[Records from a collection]
━━━━
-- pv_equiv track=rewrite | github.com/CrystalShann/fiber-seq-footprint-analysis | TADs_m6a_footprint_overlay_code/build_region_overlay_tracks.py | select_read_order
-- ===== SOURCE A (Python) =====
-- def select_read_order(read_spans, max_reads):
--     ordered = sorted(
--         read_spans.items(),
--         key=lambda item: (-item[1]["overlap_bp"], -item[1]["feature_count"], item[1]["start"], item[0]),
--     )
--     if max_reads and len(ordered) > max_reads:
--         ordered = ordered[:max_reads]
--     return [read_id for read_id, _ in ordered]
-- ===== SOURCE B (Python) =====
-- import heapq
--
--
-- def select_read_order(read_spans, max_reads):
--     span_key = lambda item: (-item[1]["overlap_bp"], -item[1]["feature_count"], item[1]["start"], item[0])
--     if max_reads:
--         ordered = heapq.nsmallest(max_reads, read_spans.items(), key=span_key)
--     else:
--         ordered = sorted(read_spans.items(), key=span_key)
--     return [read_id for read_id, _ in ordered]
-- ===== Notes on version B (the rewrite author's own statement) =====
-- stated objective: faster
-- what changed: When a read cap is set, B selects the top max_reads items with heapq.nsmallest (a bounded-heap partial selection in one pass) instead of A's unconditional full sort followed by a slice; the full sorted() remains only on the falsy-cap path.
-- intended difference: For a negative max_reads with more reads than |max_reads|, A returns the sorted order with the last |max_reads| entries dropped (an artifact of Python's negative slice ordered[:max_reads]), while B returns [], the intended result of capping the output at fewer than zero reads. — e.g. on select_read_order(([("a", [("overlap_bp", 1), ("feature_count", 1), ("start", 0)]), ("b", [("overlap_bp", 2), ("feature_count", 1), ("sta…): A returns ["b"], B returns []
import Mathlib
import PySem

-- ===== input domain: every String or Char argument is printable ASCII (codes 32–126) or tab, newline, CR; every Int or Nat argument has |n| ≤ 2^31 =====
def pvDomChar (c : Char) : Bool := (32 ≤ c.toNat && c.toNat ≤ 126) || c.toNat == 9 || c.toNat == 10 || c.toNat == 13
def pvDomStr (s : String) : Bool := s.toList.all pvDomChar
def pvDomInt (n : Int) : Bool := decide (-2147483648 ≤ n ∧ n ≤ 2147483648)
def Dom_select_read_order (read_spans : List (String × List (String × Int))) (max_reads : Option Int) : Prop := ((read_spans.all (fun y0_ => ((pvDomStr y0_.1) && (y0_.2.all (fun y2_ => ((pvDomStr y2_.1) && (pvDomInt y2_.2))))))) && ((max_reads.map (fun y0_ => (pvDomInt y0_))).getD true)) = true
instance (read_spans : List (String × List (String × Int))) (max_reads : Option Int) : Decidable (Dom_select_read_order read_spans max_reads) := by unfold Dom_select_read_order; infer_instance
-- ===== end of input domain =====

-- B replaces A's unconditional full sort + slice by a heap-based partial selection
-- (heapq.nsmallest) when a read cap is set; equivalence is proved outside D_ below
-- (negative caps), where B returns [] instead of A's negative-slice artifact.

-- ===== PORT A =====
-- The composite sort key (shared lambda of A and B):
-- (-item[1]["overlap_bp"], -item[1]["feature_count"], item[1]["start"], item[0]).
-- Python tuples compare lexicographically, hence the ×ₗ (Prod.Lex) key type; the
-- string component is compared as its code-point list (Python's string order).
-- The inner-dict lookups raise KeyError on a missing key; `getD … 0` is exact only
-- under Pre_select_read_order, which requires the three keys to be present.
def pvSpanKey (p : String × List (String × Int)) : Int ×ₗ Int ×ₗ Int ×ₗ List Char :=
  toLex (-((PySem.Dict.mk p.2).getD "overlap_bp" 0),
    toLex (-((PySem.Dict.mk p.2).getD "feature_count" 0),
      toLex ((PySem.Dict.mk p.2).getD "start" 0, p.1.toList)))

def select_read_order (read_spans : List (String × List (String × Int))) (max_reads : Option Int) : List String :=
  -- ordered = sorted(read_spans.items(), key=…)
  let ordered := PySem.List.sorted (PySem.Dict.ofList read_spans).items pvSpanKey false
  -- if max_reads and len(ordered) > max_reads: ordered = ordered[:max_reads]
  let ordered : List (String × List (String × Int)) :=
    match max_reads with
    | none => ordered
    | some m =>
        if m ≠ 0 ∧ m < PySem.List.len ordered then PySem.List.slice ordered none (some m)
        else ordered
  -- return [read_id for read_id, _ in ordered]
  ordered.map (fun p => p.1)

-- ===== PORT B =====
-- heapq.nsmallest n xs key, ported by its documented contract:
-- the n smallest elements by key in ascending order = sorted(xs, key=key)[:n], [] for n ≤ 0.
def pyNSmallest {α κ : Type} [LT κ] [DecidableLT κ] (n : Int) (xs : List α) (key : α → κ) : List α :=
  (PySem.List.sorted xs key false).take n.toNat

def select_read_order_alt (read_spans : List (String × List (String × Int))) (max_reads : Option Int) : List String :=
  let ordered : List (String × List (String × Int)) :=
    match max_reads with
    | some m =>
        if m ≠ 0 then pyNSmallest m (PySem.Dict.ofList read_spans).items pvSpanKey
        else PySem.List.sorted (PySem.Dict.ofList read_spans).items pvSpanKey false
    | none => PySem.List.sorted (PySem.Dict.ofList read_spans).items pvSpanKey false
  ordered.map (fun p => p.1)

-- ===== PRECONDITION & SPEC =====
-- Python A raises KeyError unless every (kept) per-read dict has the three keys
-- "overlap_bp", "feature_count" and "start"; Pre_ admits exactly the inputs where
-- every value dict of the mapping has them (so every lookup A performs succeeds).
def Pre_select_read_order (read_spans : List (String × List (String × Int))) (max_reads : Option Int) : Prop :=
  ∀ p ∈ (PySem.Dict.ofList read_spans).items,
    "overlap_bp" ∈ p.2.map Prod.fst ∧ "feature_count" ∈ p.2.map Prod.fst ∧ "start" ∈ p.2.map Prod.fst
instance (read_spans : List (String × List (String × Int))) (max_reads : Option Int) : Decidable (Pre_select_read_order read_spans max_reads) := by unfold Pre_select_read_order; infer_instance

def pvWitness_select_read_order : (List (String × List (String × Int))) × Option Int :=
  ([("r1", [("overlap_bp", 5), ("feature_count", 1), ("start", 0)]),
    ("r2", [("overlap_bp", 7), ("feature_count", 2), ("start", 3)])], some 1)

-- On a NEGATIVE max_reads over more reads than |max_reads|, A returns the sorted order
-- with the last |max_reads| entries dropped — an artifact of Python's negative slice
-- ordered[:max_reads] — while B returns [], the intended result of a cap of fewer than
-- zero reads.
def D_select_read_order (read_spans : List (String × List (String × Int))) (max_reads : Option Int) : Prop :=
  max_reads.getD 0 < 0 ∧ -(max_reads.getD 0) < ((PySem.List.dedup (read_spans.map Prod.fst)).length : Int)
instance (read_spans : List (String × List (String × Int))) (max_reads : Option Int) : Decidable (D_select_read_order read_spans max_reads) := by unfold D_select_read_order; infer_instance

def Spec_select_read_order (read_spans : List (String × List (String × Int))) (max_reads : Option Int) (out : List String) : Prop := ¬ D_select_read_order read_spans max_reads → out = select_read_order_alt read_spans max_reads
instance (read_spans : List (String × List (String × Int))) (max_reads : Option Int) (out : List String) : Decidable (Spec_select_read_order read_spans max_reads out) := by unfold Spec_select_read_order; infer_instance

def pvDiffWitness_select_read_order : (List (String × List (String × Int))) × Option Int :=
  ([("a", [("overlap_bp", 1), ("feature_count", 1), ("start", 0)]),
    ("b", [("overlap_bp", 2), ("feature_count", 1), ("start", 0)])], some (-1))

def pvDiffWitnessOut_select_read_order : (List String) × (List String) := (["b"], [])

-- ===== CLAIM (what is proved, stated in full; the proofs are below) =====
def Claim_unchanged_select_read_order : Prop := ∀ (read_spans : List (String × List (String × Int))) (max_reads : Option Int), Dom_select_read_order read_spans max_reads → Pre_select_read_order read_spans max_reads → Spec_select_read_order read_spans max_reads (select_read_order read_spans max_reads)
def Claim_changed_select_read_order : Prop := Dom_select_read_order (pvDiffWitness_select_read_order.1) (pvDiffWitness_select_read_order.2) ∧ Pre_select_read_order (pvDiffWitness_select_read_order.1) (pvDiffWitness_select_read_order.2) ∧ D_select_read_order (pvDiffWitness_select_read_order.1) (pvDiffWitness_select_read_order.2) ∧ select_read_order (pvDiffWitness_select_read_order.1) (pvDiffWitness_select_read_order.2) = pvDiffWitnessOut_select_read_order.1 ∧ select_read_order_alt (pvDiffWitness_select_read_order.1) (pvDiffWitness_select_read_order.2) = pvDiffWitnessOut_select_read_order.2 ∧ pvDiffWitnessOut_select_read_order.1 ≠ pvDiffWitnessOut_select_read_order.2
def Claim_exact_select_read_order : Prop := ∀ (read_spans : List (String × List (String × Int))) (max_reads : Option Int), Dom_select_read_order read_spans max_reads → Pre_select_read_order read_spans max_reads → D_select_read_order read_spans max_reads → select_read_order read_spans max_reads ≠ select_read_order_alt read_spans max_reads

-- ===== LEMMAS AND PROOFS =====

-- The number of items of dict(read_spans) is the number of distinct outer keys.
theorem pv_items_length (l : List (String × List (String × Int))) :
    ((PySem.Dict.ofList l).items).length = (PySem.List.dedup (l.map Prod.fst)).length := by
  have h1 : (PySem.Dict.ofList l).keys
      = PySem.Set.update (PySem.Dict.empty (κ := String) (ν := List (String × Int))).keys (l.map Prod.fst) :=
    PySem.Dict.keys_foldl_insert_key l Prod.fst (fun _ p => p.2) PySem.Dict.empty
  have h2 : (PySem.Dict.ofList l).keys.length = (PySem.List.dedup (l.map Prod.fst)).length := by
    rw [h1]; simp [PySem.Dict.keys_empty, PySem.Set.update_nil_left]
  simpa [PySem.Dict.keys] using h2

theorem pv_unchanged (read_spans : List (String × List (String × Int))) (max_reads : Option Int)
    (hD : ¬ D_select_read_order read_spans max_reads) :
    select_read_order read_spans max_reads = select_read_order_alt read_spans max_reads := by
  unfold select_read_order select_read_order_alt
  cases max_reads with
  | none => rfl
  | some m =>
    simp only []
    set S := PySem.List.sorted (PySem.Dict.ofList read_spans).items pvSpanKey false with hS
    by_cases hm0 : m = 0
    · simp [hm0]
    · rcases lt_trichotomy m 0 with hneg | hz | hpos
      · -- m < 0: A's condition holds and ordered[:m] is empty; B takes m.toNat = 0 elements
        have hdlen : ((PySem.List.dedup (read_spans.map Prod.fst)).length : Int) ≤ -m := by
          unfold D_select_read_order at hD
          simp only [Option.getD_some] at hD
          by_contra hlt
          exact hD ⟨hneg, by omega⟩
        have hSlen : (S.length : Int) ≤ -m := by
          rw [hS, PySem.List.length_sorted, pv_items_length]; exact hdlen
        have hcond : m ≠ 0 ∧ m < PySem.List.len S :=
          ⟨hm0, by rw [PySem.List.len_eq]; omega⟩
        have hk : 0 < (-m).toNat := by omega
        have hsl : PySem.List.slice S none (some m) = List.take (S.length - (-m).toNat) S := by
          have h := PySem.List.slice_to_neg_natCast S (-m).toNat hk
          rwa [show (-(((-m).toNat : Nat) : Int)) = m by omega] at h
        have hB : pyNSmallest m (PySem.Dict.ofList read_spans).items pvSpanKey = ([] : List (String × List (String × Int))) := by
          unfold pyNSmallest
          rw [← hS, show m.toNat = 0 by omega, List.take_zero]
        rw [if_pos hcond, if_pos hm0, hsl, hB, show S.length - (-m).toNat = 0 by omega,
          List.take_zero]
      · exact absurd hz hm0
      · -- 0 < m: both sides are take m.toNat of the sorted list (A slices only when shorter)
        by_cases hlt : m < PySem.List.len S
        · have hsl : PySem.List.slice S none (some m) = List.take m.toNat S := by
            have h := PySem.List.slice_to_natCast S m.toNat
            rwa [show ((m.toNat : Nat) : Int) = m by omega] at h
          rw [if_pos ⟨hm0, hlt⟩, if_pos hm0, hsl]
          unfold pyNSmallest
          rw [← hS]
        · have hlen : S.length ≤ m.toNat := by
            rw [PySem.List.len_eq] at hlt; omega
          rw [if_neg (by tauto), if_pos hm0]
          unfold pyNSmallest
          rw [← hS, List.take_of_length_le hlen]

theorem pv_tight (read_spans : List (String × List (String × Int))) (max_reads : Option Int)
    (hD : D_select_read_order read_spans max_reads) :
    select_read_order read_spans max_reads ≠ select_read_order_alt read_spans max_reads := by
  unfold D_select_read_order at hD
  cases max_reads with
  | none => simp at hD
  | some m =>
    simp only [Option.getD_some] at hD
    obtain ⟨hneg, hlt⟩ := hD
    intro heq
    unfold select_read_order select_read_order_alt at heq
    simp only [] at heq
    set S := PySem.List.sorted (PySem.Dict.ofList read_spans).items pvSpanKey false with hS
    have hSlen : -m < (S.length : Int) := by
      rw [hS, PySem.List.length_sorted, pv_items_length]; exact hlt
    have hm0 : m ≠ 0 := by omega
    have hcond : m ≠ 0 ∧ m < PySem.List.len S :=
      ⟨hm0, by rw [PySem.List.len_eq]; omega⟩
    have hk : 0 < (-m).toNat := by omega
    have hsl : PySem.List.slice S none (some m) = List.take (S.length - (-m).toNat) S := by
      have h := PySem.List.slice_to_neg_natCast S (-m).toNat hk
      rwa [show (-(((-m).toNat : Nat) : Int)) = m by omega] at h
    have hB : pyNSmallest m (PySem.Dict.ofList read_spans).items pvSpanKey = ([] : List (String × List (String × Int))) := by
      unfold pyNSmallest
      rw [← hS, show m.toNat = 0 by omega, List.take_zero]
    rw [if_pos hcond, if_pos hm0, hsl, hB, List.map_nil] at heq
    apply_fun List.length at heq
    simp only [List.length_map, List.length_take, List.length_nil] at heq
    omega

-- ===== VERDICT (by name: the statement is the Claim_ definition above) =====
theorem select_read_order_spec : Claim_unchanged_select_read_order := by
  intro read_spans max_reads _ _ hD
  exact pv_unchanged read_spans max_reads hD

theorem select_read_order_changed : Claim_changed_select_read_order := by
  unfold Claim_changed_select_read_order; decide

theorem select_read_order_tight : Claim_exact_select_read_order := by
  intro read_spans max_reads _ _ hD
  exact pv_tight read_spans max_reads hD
━━━━
Work instruction —
Return word for word the lines above from the line with "def Dom_select_read_order (read_spans" to the line with "-- (heapq.nsmallest) when", including both and leaving out all others.

Result —
def Dom_select_read_order (read_spans : List (String × List (String × Int))) (max_reads : Option Int) : Prop := ((read_spans.all (fun y0_ => ((pvDomStr y0_.1) && (y0_.2.all (fun y2_ => ((pvDomStr y2_.1) && (pvDomInt y2_.2))))))) && ((max_reads.map (fun y0_ => (pvDomInt y0_))).getD true)) = true
instance (read_spans : List (String × List (String × Int))) (max_reads : Option Int) : Decidable (Dom_select_read_order read_spans max_reads) := by unfold Dom_select_read_order; infer_instance
-- ===== end of input domain =====

-- B replaces A's unconditional full sort + slice by a heap-based partial selection
-- (heapq.nsmallest) when a read cap is set; equivalence is proved outside D_ below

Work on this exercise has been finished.